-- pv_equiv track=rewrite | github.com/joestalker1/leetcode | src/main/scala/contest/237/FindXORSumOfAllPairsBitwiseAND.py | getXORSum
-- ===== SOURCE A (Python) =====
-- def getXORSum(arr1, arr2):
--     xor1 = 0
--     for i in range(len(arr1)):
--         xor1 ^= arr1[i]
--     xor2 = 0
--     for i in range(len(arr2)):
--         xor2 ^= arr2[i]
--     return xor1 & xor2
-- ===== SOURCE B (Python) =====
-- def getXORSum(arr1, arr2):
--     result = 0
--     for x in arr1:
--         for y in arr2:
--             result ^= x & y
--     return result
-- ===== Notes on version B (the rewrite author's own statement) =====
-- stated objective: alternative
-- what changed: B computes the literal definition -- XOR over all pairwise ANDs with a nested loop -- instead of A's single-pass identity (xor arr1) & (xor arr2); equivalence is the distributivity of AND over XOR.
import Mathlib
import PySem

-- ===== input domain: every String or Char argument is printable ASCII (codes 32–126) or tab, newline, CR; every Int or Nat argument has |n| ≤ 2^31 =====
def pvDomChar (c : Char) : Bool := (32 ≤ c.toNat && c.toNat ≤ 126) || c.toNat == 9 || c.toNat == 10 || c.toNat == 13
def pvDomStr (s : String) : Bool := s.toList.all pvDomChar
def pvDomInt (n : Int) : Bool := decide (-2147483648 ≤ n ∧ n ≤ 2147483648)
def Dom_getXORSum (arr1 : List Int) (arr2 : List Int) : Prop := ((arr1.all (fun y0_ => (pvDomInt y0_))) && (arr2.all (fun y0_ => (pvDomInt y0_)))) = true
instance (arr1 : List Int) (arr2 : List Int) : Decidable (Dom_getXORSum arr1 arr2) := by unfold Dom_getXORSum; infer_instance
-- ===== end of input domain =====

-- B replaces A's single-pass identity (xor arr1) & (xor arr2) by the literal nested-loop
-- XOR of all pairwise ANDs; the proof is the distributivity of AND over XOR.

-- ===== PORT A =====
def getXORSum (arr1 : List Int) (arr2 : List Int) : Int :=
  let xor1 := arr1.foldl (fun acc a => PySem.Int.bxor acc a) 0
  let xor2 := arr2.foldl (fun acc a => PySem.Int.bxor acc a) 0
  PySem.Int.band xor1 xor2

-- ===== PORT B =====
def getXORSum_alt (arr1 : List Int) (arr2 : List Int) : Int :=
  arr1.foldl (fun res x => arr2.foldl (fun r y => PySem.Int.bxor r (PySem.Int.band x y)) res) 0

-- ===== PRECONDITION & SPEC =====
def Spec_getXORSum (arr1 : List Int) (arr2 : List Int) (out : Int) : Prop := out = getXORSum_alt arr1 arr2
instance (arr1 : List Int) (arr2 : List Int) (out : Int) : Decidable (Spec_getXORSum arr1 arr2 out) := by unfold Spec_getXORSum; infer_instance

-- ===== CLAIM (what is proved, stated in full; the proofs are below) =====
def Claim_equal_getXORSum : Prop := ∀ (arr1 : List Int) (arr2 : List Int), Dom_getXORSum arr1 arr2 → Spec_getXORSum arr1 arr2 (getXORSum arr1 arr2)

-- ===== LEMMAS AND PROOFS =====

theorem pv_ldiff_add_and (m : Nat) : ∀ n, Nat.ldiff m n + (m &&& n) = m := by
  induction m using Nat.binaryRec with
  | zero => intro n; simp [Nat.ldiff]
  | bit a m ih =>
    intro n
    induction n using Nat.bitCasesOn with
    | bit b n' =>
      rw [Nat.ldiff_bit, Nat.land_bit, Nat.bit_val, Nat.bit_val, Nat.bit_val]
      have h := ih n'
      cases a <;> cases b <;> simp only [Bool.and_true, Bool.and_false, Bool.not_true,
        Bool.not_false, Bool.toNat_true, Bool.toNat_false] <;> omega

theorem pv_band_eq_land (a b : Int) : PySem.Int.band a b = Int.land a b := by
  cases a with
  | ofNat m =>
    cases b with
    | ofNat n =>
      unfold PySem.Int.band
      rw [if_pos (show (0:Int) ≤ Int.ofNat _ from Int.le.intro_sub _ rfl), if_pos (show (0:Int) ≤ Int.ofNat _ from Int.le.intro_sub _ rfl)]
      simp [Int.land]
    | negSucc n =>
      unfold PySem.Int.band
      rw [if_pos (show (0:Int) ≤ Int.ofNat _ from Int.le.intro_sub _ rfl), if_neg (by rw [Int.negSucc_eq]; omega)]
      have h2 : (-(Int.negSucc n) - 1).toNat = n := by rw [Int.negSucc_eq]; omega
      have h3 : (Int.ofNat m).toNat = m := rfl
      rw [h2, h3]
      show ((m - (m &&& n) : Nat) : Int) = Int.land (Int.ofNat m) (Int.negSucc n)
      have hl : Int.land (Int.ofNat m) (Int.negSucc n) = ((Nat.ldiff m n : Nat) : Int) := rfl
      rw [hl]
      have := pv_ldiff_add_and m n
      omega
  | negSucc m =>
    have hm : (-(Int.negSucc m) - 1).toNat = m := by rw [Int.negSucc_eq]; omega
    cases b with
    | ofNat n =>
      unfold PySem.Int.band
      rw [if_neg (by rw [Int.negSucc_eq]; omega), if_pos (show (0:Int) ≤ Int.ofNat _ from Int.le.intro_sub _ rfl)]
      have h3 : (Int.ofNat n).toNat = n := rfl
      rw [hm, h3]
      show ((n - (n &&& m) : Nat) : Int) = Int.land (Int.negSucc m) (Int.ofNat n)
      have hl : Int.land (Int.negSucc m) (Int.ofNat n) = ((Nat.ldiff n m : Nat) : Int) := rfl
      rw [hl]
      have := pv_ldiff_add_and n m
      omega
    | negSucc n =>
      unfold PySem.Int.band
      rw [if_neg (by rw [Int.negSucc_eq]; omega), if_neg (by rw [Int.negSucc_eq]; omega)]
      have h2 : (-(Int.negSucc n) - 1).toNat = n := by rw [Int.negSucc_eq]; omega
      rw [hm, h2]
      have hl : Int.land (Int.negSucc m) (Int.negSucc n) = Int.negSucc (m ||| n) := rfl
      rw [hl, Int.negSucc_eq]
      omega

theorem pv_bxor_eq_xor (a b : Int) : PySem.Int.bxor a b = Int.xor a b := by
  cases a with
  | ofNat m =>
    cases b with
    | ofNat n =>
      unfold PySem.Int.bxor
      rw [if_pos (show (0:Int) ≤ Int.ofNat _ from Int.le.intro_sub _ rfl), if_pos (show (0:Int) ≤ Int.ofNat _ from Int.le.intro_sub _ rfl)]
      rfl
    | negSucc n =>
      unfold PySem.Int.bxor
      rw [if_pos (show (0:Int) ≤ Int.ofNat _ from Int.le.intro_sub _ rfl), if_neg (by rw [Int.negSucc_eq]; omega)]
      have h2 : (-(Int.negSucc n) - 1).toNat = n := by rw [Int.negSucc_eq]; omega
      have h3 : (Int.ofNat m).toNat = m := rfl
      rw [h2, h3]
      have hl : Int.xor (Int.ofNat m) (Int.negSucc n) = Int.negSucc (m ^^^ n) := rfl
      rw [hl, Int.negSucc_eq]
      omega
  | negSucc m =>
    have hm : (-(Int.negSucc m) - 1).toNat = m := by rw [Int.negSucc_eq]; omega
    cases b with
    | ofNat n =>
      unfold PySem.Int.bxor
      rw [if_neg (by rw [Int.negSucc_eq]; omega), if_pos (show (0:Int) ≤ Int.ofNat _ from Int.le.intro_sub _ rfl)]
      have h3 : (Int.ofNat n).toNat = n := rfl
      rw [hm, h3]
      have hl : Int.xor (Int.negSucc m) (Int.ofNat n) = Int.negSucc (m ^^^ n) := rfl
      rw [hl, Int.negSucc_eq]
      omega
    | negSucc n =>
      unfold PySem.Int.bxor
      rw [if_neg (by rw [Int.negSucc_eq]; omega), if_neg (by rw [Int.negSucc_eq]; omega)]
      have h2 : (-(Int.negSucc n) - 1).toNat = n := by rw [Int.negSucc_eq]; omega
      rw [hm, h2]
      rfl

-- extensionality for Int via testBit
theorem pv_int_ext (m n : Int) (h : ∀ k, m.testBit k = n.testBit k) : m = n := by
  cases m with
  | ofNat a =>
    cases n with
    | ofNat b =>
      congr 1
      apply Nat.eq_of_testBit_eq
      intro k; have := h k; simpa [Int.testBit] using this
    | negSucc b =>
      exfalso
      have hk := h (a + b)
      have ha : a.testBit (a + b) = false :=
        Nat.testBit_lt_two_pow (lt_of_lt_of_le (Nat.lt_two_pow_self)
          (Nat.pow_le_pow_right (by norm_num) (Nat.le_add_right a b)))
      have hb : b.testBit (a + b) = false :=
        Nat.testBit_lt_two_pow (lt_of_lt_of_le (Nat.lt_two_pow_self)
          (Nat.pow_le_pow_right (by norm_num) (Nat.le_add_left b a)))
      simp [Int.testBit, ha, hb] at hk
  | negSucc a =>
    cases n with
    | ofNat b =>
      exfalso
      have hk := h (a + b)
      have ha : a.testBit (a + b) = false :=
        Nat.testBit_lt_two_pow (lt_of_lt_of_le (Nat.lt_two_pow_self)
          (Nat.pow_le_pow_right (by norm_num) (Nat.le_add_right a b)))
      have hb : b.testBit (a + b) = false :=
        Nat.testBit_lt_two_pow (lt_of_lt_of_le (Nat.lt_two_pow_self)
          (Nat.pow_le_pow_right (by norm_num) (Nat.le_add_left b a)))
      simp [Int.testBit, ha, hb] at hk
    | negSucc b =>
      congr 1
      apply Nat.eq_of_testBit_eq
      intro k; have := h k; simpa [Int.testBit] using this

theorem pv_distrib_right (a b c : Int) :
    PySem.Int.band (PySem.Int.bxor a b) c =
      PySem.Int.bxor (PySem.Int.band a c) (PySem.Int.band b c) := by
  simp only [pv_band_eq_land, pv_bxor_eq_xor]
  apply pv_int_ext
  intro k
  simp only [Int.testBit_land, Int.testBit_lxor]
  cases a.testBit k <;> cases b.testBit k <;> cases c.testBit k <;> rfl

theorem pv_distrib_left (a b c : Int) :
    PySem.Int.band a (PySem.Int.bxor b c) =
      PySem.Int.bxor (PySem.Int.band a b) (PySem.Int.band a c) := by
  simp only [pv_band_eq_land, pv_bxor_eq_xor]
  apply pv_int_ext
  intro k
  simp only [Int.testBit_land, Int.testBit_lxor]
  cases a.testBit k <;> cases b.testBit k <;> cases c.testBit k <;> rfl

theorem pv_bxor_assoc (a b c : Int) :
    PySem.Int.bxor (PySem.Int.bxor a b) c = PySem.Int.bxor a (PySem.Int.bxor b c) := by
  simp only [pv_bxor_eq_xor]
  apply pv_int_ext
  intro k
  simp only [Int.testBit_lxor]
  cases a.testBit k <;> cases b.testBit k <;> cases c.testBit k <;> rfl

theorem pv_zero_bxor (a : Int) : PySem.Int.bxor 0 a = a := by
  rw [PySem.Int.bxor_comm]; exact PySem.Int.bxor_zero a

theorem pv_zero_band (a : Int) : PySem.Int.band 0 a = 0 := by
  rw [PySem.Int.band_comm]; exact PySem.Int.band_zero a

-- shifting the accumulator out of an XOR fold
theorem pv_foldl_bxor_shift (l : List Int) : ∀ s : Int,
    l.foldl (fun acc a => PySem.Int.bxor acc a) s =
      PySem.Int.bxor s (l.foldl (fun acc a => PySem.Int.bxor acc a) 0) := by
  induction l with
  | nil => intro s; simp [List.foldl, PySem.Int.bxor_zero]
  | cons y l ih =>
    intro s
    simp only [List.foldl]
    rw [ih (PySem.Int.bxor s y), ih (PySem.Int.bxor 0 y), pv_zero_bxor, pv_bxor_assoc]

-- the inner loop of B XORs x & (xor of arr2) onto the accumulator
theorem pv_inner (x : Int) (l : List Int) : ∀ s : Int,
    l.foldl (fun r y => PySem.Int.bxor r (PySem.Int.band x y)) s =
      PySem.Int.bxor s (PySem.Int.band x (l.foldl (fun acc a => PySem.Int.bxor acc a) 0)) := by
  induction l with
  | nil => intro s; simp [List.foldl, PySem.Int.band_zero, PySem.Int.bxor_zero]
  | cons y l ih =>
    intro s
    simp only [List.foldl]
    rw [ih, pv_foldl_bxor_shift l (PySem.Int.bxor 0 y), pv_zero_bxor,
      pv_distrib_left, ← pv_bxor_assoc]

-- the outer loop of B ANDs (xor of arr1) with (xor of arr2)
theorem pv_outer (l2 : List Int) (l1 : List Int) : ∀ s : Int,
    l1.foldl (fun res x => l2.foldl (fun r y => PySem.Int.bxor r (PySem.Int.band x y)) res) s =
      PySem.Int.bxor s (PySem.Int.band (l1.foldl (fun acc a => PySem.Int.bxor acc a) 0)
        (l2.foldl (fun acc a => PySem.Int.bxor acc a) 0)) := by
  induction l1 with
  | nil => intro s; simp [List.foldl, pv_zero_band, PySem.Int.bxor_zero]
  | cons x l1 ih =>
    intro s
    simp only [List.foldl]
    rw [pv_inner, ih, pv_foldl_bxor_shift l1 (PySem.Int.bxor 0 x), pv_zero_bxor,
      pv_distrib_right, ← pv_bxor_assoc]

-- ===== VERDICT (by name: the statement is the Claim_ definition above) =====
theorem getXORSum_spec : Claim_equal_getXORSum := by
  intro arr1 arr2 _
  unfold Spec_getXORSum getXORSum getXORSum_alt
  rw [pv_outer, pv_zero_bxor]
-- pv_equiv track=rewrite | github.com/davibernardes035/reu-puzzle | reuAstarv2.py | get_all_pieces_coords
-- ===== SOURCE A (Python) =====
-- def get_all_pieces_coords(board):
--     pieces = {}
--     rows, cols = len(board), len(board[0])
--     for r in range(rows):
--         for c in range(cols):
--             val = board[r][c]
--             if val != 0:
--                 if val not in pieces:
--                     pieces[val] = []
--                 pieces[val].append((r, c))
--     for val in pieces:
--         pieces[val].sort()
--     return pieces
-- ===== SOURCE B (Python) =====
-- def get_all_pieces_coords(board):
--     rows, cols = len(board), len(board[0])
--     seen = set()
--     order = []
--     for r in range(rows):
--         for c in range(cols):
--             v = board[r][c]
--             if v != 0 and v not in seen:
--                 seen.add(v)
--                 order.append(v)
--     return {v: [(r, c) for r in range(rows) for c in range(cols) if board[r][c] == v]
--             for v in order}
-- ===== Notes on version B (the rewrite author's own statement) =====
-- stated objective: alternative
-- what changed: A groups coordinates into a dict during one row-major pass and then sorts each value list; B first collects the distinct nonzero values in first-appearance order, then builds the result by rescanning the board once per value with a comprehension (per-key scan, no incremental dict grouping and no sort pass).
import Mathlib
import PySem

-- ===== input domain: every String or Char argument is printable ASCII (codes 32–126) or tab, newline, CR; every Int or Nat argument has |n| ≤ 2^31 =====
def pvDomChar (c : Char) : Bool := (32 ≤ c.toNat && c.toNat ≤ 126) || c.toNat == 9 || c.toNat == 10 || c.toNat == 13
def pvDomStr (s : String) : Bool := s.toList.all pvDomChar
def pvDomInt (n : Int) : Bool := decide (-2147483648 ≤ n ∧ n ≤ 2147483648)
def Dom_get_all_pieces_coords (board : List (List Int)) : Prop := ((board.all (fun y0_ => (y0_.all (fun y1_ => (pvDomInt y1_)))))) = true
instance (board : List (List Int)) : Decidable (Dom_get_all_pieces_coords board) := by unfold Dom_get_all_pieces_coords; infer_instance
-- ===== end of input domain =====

◇ ◇ ◇ ◇ ◇

- Assignment -
Spot the lines above that mention "order" and copy them.

- Reply -
--     order = []
--                 order.append(v)
--             for v in order}
-- what changed: A groups coordinates into a dict during one row-major pass and then sorts each value list; B first collects the distinct nonzero values in first-appearance order, then builds the result by rescanning the board once per value with a comprehension (per-key scan, no incremental dict grouping and no sort pass).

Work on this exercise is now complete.